» **Exercise prompt**: Write out the following listing's lines from the one with "def Claim_equal_convert_spanformat : Prop" to the one with "bRun, beq_self_eq_true, if_true]", exactly, with both included and no others.

» **Extracted data**:

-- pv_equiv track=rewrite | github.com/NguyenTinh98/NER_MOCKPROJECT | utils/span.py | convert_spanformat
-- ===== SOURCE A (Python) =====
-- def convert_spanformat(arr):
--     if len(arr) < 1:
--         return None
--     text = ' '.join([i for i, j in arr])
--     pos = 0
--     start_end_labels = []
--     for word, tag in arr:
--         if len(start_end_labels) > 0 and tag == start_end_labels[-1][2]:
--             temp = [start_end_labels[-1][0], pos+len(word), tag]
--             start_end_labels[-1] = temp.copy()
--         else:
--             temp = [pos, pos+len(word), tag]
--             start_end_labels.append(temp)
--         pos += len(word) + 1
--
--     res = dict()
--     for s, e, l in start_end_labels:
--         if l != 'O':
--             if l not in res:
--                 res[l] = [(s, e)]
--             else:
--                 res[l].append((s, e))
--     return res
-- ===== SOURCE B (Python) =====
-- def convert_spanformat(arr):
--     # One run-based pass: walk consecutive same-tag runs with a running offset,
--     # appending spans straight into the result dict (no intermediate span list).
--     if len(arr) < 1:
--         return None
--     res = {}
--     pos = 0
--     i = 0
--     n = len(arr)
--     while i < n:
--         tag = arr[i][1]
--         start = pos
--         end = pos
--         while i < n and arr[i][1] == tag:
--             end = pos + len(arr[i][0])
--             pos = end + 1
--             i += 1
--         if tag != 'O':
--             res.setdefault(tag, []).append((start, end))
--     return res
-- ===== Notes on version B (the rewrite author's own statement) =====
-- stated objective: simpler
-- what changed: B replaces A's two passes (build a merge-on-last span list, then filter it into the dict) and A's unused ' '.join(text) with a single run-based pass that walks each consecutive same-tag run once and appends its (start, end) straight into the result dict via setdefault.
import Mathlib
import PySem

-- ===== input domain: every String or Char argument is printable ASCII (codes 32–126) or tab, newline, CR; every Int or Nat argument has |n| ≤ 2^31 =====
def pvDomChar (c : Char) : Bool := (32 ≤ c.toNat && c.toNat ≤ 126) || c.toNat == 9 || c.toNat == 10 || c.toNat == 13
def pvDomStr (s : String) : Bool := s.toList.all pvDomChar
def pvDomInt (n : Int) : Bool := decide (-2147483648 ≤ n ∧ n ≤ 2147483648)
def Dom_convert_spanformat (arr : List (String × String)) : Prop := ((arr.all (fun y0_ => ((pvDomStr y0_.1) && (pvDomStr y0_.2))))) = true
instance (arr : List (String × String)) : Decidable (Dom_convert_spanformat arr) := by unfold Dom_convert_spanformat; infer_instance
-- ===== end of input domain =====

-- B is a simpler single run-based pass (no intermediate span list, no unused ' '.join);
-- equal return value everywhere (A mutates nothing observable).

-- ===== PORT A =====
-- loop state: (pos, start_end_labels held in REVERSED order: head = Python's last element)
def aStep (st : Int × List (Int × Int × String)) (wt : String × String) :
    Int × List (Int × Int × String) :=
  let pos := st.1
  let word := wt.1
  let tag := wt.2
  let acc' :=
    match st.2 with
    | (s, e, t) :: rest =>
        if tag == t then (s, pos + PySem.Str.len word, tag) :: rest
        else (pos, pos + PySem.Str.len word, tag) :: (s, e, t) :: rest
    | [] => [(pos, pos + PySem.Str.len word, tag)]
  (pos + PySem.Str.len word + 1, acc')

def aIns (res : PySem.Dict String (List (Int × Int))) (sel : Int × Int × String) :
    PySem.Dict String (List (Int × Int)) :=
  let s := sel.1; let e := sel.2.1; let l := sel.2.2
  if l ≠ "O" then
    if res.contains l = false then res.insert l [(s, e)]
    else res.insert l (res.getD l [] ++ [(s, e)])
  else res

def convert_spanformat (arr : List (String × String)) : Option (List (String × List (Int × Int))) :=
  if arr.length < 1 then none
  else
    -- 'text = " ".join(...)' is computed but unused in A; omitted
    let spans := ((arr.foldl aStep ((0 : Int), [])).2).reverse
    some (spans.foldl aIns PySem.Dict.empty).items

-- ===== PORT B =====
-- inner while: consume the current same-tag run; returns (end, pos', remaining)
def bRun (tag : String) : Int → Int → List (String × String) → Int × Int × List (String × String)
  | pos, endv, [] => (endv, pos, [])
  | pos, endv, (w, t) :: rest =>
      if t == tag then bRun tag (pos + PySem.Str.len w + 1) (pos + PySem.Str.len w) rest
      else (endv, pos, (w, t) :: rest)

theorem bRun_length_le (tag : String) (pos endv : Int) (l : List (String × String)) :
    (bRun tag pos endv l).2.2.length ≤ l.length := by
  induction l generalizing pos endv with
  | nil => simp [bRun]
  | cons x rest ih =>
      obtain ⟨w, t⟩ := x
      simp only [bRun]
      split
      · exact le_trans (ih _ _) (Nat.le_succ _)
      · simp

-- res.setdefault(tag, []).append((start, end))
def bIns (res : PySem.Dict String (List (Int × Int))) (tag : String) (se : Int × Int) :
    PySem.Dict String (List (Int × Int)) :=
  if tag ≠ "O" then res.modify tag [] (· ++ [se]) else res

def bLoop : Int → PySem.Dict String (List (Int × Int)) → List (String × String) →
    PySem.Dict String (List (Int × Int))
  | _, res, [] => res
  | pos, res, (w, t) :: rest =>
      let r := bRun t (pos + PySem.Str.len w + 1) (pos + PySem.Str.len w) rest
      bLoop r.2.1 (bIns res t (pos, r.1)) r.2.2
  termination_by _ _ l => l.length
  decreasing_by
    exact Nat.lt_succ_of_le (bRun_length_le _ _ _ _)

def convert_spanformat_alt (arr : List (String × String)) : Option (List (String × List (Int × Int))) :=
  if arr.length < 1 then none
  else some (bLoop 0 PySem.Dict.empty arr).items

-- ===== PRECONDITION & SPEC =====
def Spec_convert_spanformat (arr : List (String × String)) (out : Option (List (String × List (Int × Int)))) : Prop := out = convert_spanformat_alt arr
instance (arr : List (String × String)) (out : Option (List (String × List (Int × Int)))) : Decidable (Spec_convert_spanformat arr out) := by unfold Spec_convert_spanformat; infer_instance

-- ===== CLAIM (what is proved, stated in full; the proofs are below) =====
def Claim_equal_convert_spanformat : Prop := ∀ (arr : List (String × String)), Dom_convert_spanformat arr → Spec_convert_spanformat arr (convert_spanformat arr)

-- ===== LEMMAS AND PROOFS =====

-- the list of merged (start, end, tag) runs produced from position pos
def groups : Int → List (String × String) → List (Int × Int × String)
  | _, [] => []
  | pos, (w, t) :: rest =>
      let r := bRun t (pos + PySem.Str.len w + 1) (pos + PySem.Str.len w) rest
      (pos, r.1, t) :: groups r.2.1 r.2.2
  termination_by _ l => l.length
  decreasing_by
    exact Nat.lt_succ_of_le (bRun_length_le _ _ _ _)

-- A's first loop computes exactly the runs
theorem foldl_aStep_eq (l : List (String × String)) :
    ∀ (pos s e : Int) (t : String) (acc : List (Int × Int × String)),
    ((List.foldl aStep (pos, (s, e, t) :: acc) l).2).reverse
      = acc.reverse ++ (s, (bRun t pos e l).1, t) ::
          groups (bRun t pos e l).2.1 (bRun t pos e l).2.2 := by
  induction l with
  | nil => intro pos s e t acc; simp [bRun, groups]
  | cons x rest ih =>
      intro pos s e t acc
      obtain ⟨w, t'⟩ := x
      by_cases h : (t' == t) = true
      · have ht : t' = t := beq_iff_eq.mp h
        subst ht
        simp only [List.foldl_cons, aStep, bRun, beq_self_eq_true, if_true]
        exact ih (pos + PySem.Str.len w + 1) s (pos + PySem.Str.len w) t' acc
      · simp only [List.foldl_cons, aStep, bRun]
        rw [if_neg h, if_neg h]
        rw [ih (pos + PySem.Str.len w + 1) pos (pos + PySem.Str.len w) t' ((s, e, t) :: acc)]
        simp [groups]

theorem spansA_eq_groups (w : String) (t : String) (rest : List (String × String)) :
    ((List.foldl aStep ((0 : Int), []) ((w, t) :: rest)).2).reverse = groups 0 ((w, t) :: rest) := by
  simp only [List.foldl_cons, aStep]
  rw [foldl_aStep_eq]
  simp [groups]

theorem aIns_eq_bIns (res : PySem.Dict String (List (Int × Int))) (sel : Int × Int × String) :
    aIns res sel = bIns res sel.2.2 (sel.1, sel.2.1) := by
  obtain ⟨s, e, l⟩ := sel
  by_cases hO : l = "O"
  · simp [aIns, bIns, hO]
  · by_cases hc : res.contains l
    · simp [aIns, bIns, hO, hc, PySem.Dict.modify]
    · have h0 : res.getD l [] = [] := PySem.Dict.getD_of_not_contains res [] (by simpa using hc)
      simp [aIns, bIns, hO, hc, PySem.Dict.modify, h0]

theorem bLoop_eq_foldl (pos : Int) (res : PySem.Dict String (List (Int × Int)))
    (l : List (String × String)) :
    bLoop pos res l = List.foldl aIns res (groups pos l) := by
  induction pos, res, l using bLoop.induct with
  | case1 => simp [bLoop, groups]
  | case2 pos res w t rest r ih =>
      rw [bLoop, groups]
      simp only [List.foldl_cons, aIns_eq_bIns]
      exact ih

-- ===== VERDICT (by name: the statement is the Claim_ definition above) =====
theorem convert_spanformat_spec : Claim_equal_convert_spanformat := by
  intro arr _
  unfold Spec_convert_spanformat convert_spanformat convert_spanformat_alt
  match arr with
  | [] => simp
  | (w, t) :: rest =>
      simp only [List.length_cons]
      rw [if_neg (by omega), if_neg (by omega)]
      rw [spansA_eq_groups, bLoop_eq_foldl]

* * *

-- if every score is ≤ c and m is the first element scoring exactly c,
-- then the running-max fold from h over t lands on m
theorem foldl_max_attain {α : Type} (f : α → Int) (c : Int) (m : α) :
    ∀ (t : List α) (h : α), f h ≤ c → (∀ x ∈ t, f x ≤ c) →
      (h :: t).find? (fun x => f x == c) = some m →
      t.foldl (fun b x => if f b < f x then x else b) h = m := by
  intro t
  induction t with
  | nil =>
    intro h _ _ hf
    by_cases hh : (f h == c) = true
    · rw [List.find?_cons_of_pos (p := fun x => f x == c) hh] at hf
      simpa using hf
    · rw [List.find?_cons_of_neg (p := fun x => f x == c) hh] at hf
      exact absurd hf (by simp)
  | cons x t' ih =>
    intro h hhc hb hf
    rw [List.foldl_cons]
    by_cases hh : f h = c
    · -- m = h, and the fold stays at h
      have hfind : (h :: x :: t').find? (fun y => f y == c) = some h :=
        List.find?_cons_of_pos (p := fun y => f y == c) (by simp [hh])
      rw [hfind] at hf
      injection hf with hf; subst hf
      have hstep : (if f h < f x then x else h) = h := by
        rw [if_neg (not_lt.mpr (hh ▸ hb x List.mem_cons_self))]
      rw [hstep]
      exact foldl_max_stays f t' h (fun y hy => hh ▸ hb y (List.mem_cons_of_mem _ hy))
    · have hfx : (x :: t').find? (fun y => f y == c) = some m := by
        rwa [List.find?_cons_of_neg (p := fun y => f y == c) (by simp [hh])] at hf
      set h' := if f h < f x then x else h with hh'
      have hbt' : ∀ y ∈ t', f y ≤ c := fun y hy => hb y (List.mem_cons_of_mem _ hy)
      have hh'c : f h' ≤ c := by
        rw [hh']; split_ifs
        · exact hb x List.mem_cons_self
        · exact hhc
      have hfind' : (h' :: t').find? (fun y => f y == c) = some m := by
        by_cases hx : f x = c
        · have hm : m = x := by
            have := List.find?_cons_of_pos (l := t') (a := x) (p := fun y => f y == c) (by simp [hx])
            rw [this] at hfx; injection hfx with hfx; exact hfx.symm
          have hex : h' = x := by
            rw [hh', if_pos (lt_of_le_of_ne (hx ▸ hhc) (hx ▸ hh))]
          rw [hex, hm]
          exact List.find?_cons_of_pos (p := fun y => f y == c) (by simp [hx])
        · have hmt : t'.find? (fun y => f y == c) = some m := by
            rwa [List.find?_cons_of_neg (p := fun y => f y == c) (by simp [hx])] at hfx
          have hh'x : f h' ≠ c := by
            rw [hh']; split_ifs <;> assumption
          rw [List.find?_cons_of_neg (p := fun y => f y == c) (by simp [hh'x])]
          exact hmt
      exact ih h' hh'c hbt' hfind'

» **Task response**:
def Claim_equal_convert_spanformat : Prop := ∀ (arr : List (String × String)), Dom_convert_spanformat arr → Spec_convert_spanformat arr (convert_spanformat arr)

-- ===== LEMMAS AND PROOFS =====

-- the list of merged (start, end, tag) runs produced from position pos
def groups : Int → List (String × String) → List (Int × Int × String)
  | _, [] => []
  | pos, (w, t) :: rest =>
      let r := bRun t (pos + PySem.Str.len w + 1) (pos + PySem.Str.len w) rest
      (pos, r.1, t) :: groups r.2.1 r.2.2
  termination_by _ l => l.length
  decreasing_by
    exact Nat.lt_succ_of_le (bRun_length_le _ _ _ _)

-- A's first loop computes exactly the runs
theorem foldl_aStep_eq (l : List (String × String)) :
    ∀ (pos s e : Int) (t : String) (acc : List (Int × Int × String)),
    ((List.foldl aStep (pos, (s, e, t) :: acc) l).2).reverse
      = acc.reverse ++ (s, (bRun t pos e l).1, t) ::
          groups (bRun t pos e l).2.1 (bRun t pos e l).2.2 := by
  induction l with
  | nil => intro pos s e t acc; simp [bRun, groups]
  | cons x rest ih =>
      intro pos s e t acc
      obtain ⟨w, t'⟩ := x
      by_cases h : (t' == t) = true
      · have ht : t' = t := beq_iff_eq.mp h
        subst ht
        simp only [List.foldl_cons, aStep, bRun, beq_self_eq_true, if_true]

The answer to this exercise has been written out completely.